Super helpful vignette here, thank you! Initially, I used the aov() method as shown and produced my SS/F-value/significance for my linear, quadratic and cubic trends. However, when I try to replicate this using lm() (as suggested), my overall model F-statistic and linear trend significance remains the same, however the p-values for the quadratic and cubric trends no longer match what I received with aov().
Is this because with lm() I am “forcing” quadratic/cubic trends into a linear function? Or is something else going on in the backround? When I run aov() withour splitting the list, a message below the output says that “estimated effects may be unbalanced”. Any insight is HUGELY appreciated, thank you!
My code here..
# Create a polynomial contrast matrix for 5 groups, then assign it to the classification variable
contrasts(SCI$sf1) <- contr.poly(n=5)
# run anova, save
anova.sf1 <- aov(ICECAP_A ~ sf1, data = SCI)
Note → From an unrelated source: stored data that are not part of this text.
-- pv_equiv track=rewrite | github.com/KWeselski/pygame_paper_soccer | main.py | name_moves
-- ===== SOURCE A (Python) =====
-- def name_moves(list_moves):
--     dict_moves = {}
--     for x in list_moves:
--         if x == (-50,50):
--             dict_moves['7'] = x
--         if x == (0,50):
--             dict_moves['8'] = x
--         if x == (50,50):
--             dict_moves['9'] = x
--         if x == (-50,0):
--             dict_moves['4'] = x
--         if x == (50,0):
--             dict_moves['6'] = x
--         if x == (-50,-50):
--             dict_moves['1'] = x
--         if x == (0,-50):
--             dict_moves['2'] = x
--         if x == (50,-50):
--             dict_moves['3'] = x
--     return dict_moves
-- ===== SOURCE B (Python) =====
-- def name_moves(list_moves):
--     # Stage 1: distinct moves in first-occurrence order, kept only when they are
--     # a one-step king move on the 50px grid (both coords in {-50,0,50}, not the null move).
--     directions = [(x, y) for (x, y) in dict.fromkeys(list_moves)
--                   if x in (-50, 0, 50) and y in (-50, 0, 50) and (x, y) != (0, 0)]
--     # Stage 2: name each direction arithmetically from numpad geometry
--     # (digit = 5 + dx/50 + 3*dy/50), instead of enumerating the eight cases.
--     return {str(5 + x // 50 + 3 * (y // 50)): (x, y) for (x, y) in directions}
-- ===== Notes on version B (the rewrite author's own statement) =====
-- stated objective: alternative
-- what changed: Replaces the per-element cascade of eight equality checks and dict assignments with a two-stage pipeline: dedupe the input in first-occurrence order, filter to grid-unit directions, then name each by the closed-form numpad formula str(5 + dx//50 + 3*(dy//50)) instead of any eight-way table.
import Mathlib
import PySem

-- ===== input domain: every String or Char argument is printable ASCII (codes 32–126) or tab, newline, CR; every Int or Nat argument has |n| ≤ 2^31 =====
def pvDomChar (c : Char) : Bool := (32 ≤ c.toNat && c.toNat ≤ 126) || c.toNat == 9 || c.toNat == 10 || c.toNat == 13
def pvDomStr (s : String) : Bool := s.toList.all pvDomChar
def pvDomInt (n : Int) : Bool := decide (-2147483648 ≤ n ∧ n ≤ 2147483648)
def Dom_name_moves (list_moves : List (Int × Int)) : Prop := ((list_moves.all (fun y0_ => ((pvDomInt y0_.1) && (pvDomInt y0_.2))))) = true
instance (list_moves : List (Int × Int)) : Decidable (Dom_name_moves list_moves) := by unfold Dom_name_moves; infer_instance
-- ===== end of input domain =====

-- B replaces A's per-element cascade of eight if-statements with a two-stage
-- pipeline: ordered dedup, geometric filter, and a closed-form numpad-digit
-- formula 5 + dx//50 + 3*(dy//50) in place of any eight-way table (objective: alternative).


-- ===== PORT A =====
-- the loop body: eight independent 'if x == (dx,dy): dict_moves[name] = x' statements
def nameMovesStepA (d : PySem.Dict String (Int × Int)) (x : Int × Int) :
    PySem.Dict String (Int × Int) :=
  let d := if x = (-50, 50) then d.insert "7" x else d
  let d := if x = (0, 50) then d.insert "8" x else d
  let d := if x = (50, 50) then d.insert "9" x else d
  let d := if x = (-50, 0) then d.insert "4" x else d
  let d := if x = (50, 0) then d.insert "6" x else d
  let d := if x = (-50, -50) then d.insert "1" x else d
  let d := if x = (0, -50) then d.insert "2" x else d
  let d := if x = (50, -50) then d.insert "3" x else d
  d

def name_moves (list_moves : List (Int × Int)) : List (String × Int × Int) :=
  (list_moves.foldl nameMovesStepA PySem.Dict.empty).items

-- ===== PORT B =====
-- 'x in (-50, 0, 50) and y in (-50, 0, 50) and (x, y) != (0, 0)'
def validDir (v : Int × Int) : Bool :=
  (v.1 == -50 || v.1 == 0 || v.1 == 50) &&
  (v.2 == -50 || v.2 == 0 || v.2 == 50) && !(v == (0, 0))

-- 'str(5 + x // 50 + 3 * (y // 50))'
def nameOf (v : Int × Int) : String :=
  PySem.Int.toStr (5 + PySem.Int.floordiv v.1 50 + 3 * PySem.Int.floordiv v.2 50)

def name_moves_alt (list_moves : List (Int × Int)) : List (String × Int × Int) :=
  let directions := (PySem.List.dedup list_moves).filter validDir
  (directions.foldl (fun d v => d.insert (nameOf v) v) PySem.Dict.empty).items

-- ===== PRECONDITION & SPEC =====
def Spec_name_moves (list_moves : List (Int × Int)) (out : List (String × Int × Int)) : Prop := out = name_moves_alt list_moves
instance (list_moves : List (Int × Int)) (out : List (String × Int × Int)) : Decidable (Spec_name_moves list_moves out) := by unfold Spec_name_moves; infer_instance

-- ===== CLAIM (what is proved, stated in full; the proofs are below) =====
def Claim_equal_name_moves : Prop := ∀ (list_moves : List (Int × Int)), Dom_name_moves list_moves → Spec_name_moves list_moves (name_moves list_moves)

-- ===== LEMMAS AND PROOFS =====
-- the eight valid direction vectors
def dirList : List (Int × Int) :=
  [(-50, 50), (0, 50), (50, 50), (-50, 0), (50, 0), (-50, -50), (0, -50), (50, -50)]

theorem valid_mem (v : Int × Int) (h : validDir v = true) : v ∈ dirList := by
  obtain ⟨x, y⟩ := v
  simp [validDir] at h
  obtain ⟨⟨hx, hy⟩, h0⟩ := h
  rcases hx with (rfl | rfl) | rfl <;> rcases hy with (rfl | rfl) | rfl <;>
    simp_all [dirList]

theorem name_inj (u v : Int × Int) (hu : validDir u = true) (hv : validDir v = true)
    (h : nameOf u = nameOf v) : u = v := by
  have hu' := valid_mem u hu
  have hv' := valid_mem v hv
  simp [dirList] at hu' hv'
  rcases hu' with rfl | rfl | rfl | rfl | rfl | rfl | rfl | rfl <;>
    rcases hv' with rfl | rfl | rfl | rfl | rfl | rfl | rfl | rfl <;>
    first | rfl | exact absurd h (by decide)

theorem stepA_char (d : PySem.Dict String (Int × Int)) (x : Int × Int) :
    nameMovesStepA d x = if validDir x then d.insert (nameOf x) x else d := by
  by_cases h : validDir x = true
  · have hm := valid_mem x h
    simp [dirList] at hm
    rcases hm with rfl | rfl | rfl | rfl | rfl | rfl | rfl | rfl <;>
      simp [nameMovesStepA, h] <;> rfl
  · have hall : ∀ u ∈ dirList, validDir u = true := by decide
    have hne : ∀ u ∈ dirList, x ≠ u := fun u hu e => h (e ▸ hall u hu)
    simp [dirList] at hne
    obtain ⟨n7, n8, n9, n4, n6, n1, n2, n3⟩ := hne
    simp [nameMovesStepA, h, n7, n8, n9, n4, n6, n1, n2, n3]

theorem fold_char (xs : List (Int × Int)) :
    xs.foldl nameMovesStepA PySem.Dict.empty =
      PySem.Dict.mk (((PySem.List.dedup xs).filter validDir).map (fun v => (nameOf v, v))) := by
  induction xs using List.reverseRecOn with
  | nil => rfl
  | append_singleton xs x ih =>
    rw [List.foldl_append, List.foldl_cons, List.foldl_nil, ih, stepA_char]
    simp only [PySem.List.dedup_eq_ofList, PySem.Set.ofList_append_singleton]
    by_cases hval : validDir x = true
    · by_cases hmem : x ∈ xs
      · -- x seen before: the re-insert overwrites the same key with the same value
        rw [PySem.Set.add_of_mem (by simp [PySem.Set.mem_ofList, hmem]), if_pos hval]
        have hxL : x ∈ (PySem.Set.ofList xs).filter validDir := by
          simp [List.mem_filter, PySem.Set.mem_ofList, hmem, hval]
        have hcont :
            (PySem.Dict.mk (((PySem.Set.ofList xs).filter validDir).map
              (fun v => (nameOf v, v)))).contains (nameOf x) = true := by
          rw [PySem.Dict.contains_eq_decide_mem_keys]
          simp only [PySem.Dict.keys_mk, List.map_map, decide_eq_true_eq]
          exact List.mem_map.mpr ⟨x, hxL, rfl⟩
        apply PySem.Dict.ext
        rw [PySem.Dict.items_insert_of_contains _ _ hcont]
        rw [List.map_map]
        apply List.map_congr_left
        intro u hu
        have huval : validDir u = true := (List.mem_filter.mp hu).2
        by_cases he : nameOf u = nameOf x
        · have : u = x := name_inj u x huval hval he
          subst this
          simp
        · simp [Function.comp, he]
      · -- x is new: both sides append the fresh pair (nameOf x, x)
        rw [PySem.Set.add_of_not_mem (by simp [PySem.Set.mem_ofList, hmem]), if_pos hval]
        have hfresh :
            (PySem.Dict.mk (((PySem.Set.ofList xs).filter validDir).map
              (fun v => (nameOf v, v)))).contains (nameOf x) = false := by
          rw [PySem.Dict.contains_eq_decide_mem_keys]
          simp only [PySem.Dict.keys_mk, List.map_map, decide_eq_false_iff_not]
          intro hmm
          obtain ⟨u, hu, he⟩ := List.mem_map.mp hmm
          have huval : validDir u = true := (List.mem_filter.mp hu).2
          have : u = x := name_inj u x huval hval he
          subst this
          exact hmem ((PySem.Set.mem_ofList _ _).mp (List.mem_filter.mp hu).1)
        apply PySem.Dict.ext
        rw [PySem.Dict.items_insert_of_not_contains _ _ hfresh]
        simp [List.filter_append, hval]
    · -- invalid move: A's loop body leaves the dict unchanged; B's filter drops x
      rw [if_neg hval]
      by_cases hmem : x ∈ xs
      · rw [PySem.Set.add_of_mem (by simp [PySem.Set.mem_ofList, hmem])]
      · rw [PySem.Set.add_of_not_mem (by simp [PySem.Set.mem_ofList, hmem])]
        simp [List.filter_append, hval]

theorem name_moves_spec : Claim_equal_name_moves := by
  intro list_moves _
  unfold Spec_name_moves name_moves name_moves_alt
  rw [fold_char]
  have hnodup : ((PySem.List.dedup list_moves).filter validDir).Nodup :=
    (PySem.List.nodup_dedup list_moves).filter _
  have hkeys :
      (((PySem.List.dedup list_moves).filter validDir).map nameOf).Nodup := by
    refine List.Nodup.map_on ?_ hnodup
    intro u hu v hv he
    exact name_inj u v (List.mem_filter.mp hu).2 (List.mem_filter.mp hv).2 he
  rw [PySem.Dict.items_foldl_insert_fresh _ _ _ _
        (fun a _ => PySem.Dict.contains_empty _) hkeys]
  simp [PySem.Dict.empty]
# note: this output says that the 'estimated effects may be unbalanced', which may be due to the aov() function?
summary.aov(anova.sf1, split=list (sf1=list ("Linear"=1 , "Quadratic" = 2, "Cubic" = 3)))
# Try to get teh same result using lm() instead of aov(), but it produces a different significance for the quadratic…
lm.sf1 <-lm(ICECAP_A ~ sf1, data = SCI)
summary(lm.sf1)
Thank you, this is really useful. Is there a way to know the effect size for each tested orthogonal contrast?